> What the task requires: Pull every line of the entries that has the word "formulation".

> Supplied material:
-- pv_equiv track=rewrite | github.com/tikhomirovd/Tinkoff_ADS | Python/Contest 1/M. count_streaks.py | count_streaks
-- ===== SOURCE A (Python) =====
-- def count_streaks(n, sequence):
--     streaks = []
--     current_streak = 0
--
--     for i in range(n):
--         if sequence[i] == 1:
--             if current_streak != 0:
--                 streaks.append(current_streak)
--             current_streak = 1
--         else:
--             current_streak += 1
--
--     if current_streak != 0:
--         streaks.append(current_streak)
--
--     return len(streaks), streaks
-- ===== SOURCE B (Python) =====
-- def count_streaks(n, sequence):
--     # Two-pass boundary-index formulation: collect marker positions, streaks are their consecutive differences.
--     if n <= 0:
--         return 0, []
--     boundaries = [0] + [i for i in range(1, n) if sequence[i] == 1]
--     streaks = [b - a for a, b in zip(boundaries, boundaries[1:])] + [n - boundaries[-1]]
--     return len(streaks), streaks
-- ===== Notes on version B (the rewrite author's own statement) =====
-- stated objective: alternative
-- what changed: Replaced A's single accumulator-scan (running streak counter with conditional flushes) by a two-pass formulation: collect the boundary indices (0 plus every position holding a 1), then emit the streaks as consecutive differences of that index list plus the final segment length.
import Mathlib
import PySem

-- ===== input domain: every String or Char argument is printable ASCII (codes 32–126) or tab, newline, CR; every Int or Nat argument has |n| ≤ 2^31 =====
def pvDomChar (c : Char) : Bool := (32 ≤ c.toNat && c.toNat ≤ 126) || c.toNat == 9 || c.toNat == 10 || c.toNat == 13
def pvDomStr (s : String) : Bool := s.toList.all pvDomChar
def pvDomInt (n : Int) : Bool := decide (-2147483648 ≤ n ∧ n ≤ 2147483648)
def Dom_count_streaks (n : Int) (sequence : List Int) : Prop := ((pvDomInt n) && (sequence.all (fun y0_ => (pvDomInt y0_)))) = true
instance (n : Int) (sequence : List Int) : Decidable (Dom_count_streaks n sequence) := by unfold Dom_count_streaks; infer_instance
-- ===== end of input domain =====

-- B replaces A's accumulator scan by boundary indices + consecutive differences; equivalence of return values (no mutation involved).

-- ===== PORT A =====
def count_streaks (n : Int) (sequence : List Int) : Int × List Int :=
  let st := (PySem.List.pyRange 0 n 1).foldl
    (fun (acc : List Int × Int) i =>
      if PySem.List.pyGetD sequence i 0 == 1 then
        ((if acc.2 ≠ 0 then acc.1 ++ [acc.2] else acc.1), 1)
      else (acc.1, acc.2 + 1)) ([], 0)
  let streaks := if st.2 ≠ 0 then st.1 ++ [st.2] else st.1
  ((streaks.length : Int), streaks)

-- ===== PORT B =====
def count_streaks_alt (n : Int) (sequence : List Int) : Int × List Int :=
  if n ≤ 0 then (0, [])
  else
    let bs := 0 :: (PySem.List.pyRange 1 n 1).filter (fun i => PySem.List.pyGetD sequence i 0 == 1)
    let streaks := (bs.zip bs.tail).map (fun p => p.2 - p.1) ++ [n - bs.getLastD 0]
    ((streaks.length : Int), streaks)

-- ===== PRECONDITION & SPEC =====
-- Pre_ excludes exactly the inputs where A raises IndexError: n larger than len(sequence).
def Pre_count_streaks (n : Int) (sequence : List Int) : Prop := n ≤ (sequence.length : Int)
instance (n : Int) (sequence : List Int) : Decidable (Pre_count_streaks n sequence) := by unfold Pre_count_streaks; infer_instance
def pvWitness_count_streaks : Int × List Int := (3, [1, 0, 1])

def Spec_count_streaks (n : Int) (sequence : List Int) (out : Int × List Int) : Prop := out = count_streaks_alt n sequence
instance (n : Int) (sequence : List Int) (out : Int × List Int) : Decidable (Spec_count_streaks n sequence out) := by unfold Spec_count_streaks; infer_instance

-- ===== CLAIM (what is proved, stated in full; the proofs are below) =====
def Claim_equal_count_streaks : Prop := ∀ (n : Int) (sequence : List Int), Dom_count_streaks n sequence → Pre_count_streaks n sequence → Spec_count_streaks n sequence (count_streaks n sequence)

-- ===== LEMMAS AND PROOFS =====

-- (xs ++ [y]) zipped with its own tail = xs zipped with its tail, plus the pair (last xs, y)
lemma zip_tail_concat (xs : List Int) (y : Int) (hx : xs ≠ []) :
    (xs ++ [y]).zip (xs ++ [y]).tail = xs.zip xs.tail ++ [(xs.getLastD 0, y)] := by
  induction xs with
  | nil => exact absurd rfl hx
  | cons a t ih =>
    cases t with
    | nil => simp
    | cons b t' =>
      have := ih (by simp)
      simp only [List.cons_append, List.tail_cons, List.zip_cons_cons] at *
      simp [this, List.getLastD]

-- the last boundary recorded among indices < k is itself < k (and the list is nonempty)
lemma lastD_lt (seq : List Int) (k : Nat) (hk : 1 ≤ k) :
    (0 :: (PySem.List.pyRange 1 (k : Int) 1).filter
        (fun i => PySem.List.pyGetD seq i 0 == 1)).getLastD 0 < (k : Int) := by
  set bs := (PySem.List.pyRange 1 (k : Int) 1).filter (fun i => PySem.List.pyGetD seq i 0 == 1) with hbs
  have hnil : (0 :: bs) ≠ [] := by simp
  have hmem : (0 :: bs).getLastD 0 ∈ (0 :: bs) := by
    rw [List.getLastD_eq_getLast?, List.getLast?_eq_some_getLast hnil, Option.getD_some]
    exact List.getLast_mem hnil
  rcases List.mem_cons.mp hmem with h0 | hmemb
  · rw [h0]; exact_mod_cast hk
  · have := List.mem_filter.mp (hbs ▸ hmemb)
    exact (PySem.List.mem_pyRange_one.mp this.1).2

-- loop invariant: after processing indices 0..k-1 A's state is (consecutive differences of the boundary list, k - last boundary)
lemma loopA_inv (seq : List Int) (k : Nat) (hk : 1 ≤ k) :
    (PySem.List.pyRange 0 (k : Int) 1).foldl
      (fun (acc : List Int × Int) i =>
        if PySem.List.pyGetD seq i 0 == 1 then
          ((if acc.2 ≠ 0 then acc.1 ++ [acc.2] else acc.1), 1)
        else (acc.1, acc.2 + 1)) ([], 0)
    = (let bs := 0 :: (PySem.List.pyRange 1 (k : Int) 1).filter (fun i => PySem.List.pyGetD seq i 0 == 1)
       ((bs.zip bs.tail).map (fun p => p.2 - p.1), (k : Int) - bs.getLastD 0)) := by
  induction k with
  | zero => omega
  | succ k ih =>
    by_cases hk1 : 1 ≤ k
    · have hcast : ((k + 1 : Nat) : Int) = (k : Int) + 1 := by push_cast; ring
      rw [hcast, PySem.List.pyRange_one_succ_right (by positivity),
          PySem.List.pyRange_one_succ_right (by exact_mod_cast hk1),
          List.foldl_append, ih hk1, List.filter_append]
      have hlast := lastD_lt seq k hk1
      simp only [List.foldl_cons, List.foldl_nil, List.filter_cons, List.filter_nil]
      by_cases hone : PySem.List.pyGetD seq (k : Int) 0 == 1
      · have hne : (k : Int) - (0 :: (PySem.List.pyRange 1 (k : Int) 1).filter
            (fun i => PySem.List.pyGetD seq i 0 == 1)).getLastD 0 ≠ 0 := by omega
        simp only [hone, if_true]
        rw [if_pos hne, ← List.cons_append,
            zip_tail_concat _ _ (by simp), List.getLastD_concat]
        simp only [List.map_append, List.map_cons, List.map_nil, Prod.mk.injEq]
        exact ⟨trivial, by omega⟩
      · simp only [hone, Bool.false_eq_true, if_false]
        simp only [List.append_nil, Prod.mk.injEq]
        exact ⟨trivial, by omega⟩
    · have hk0 : k = 0 := by omega
      subst hk0
      rw [show ((1 : Nat) : Int) = 1 from rfl]
      rw [PySem.List.pyRange_one_cons (by norm_num), PySem.List.pyRange_one_eq_nil (by norm_num),
          PySem.List.pyRange_one_eq_nil (le_refl 1)]
      by_cases hone : PySem.List.pyGetD seq 0 0 == 1 <;> simp_all

-- ===== VERDICT (by name: the statement is the Claim_ definition above) =====
theorem count_streaks_spec : Claim_equal_count_streaks := by
  intro n seq _ _
  unfold Spec_count_streaks count_streaks count_streaks_alt
  by_cases hn : n ≤ 0
  · rw [PySem.List.pyRange_one_eq_nil hn]
    simp [hn]
  · have hk1 : 1 ≤ n.toNat := by omega
    have hcast : ((n.toNat : Nat) : Int) = n := by omega
    rw [← hcast, loopA_inv seq n.toNat hk1]
    have hlast := lastD_lt seq n.toNat hk1
    have hne : ((n.toNat : Int)) -
        (0 :: (PySem.List.pyRange 1 ((n.toNat : Nat) : Int) 1).filter
          (fun i => PySem.List.pyGetD seq i 0 == 1)).getLastD 0 ≠ 0 := by omega
    simp only [hcast] at *
    simp only [List.getLastD_eq_getLast?] at hne
    simp [hn, hne, List.length_zip]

> Expected answer:
--     # Two-pass boundary-index formulation: collect marker positions, streaks are their consecutive differences.
-- what changed: Replaced A's single accumulator-scan (running streak counter with conditional flushes) by a two-pass formulation: collect the boundary indices (0 plus every position holding a 1), then emit the streaks as consecutive differences of that index list plus the final segment length.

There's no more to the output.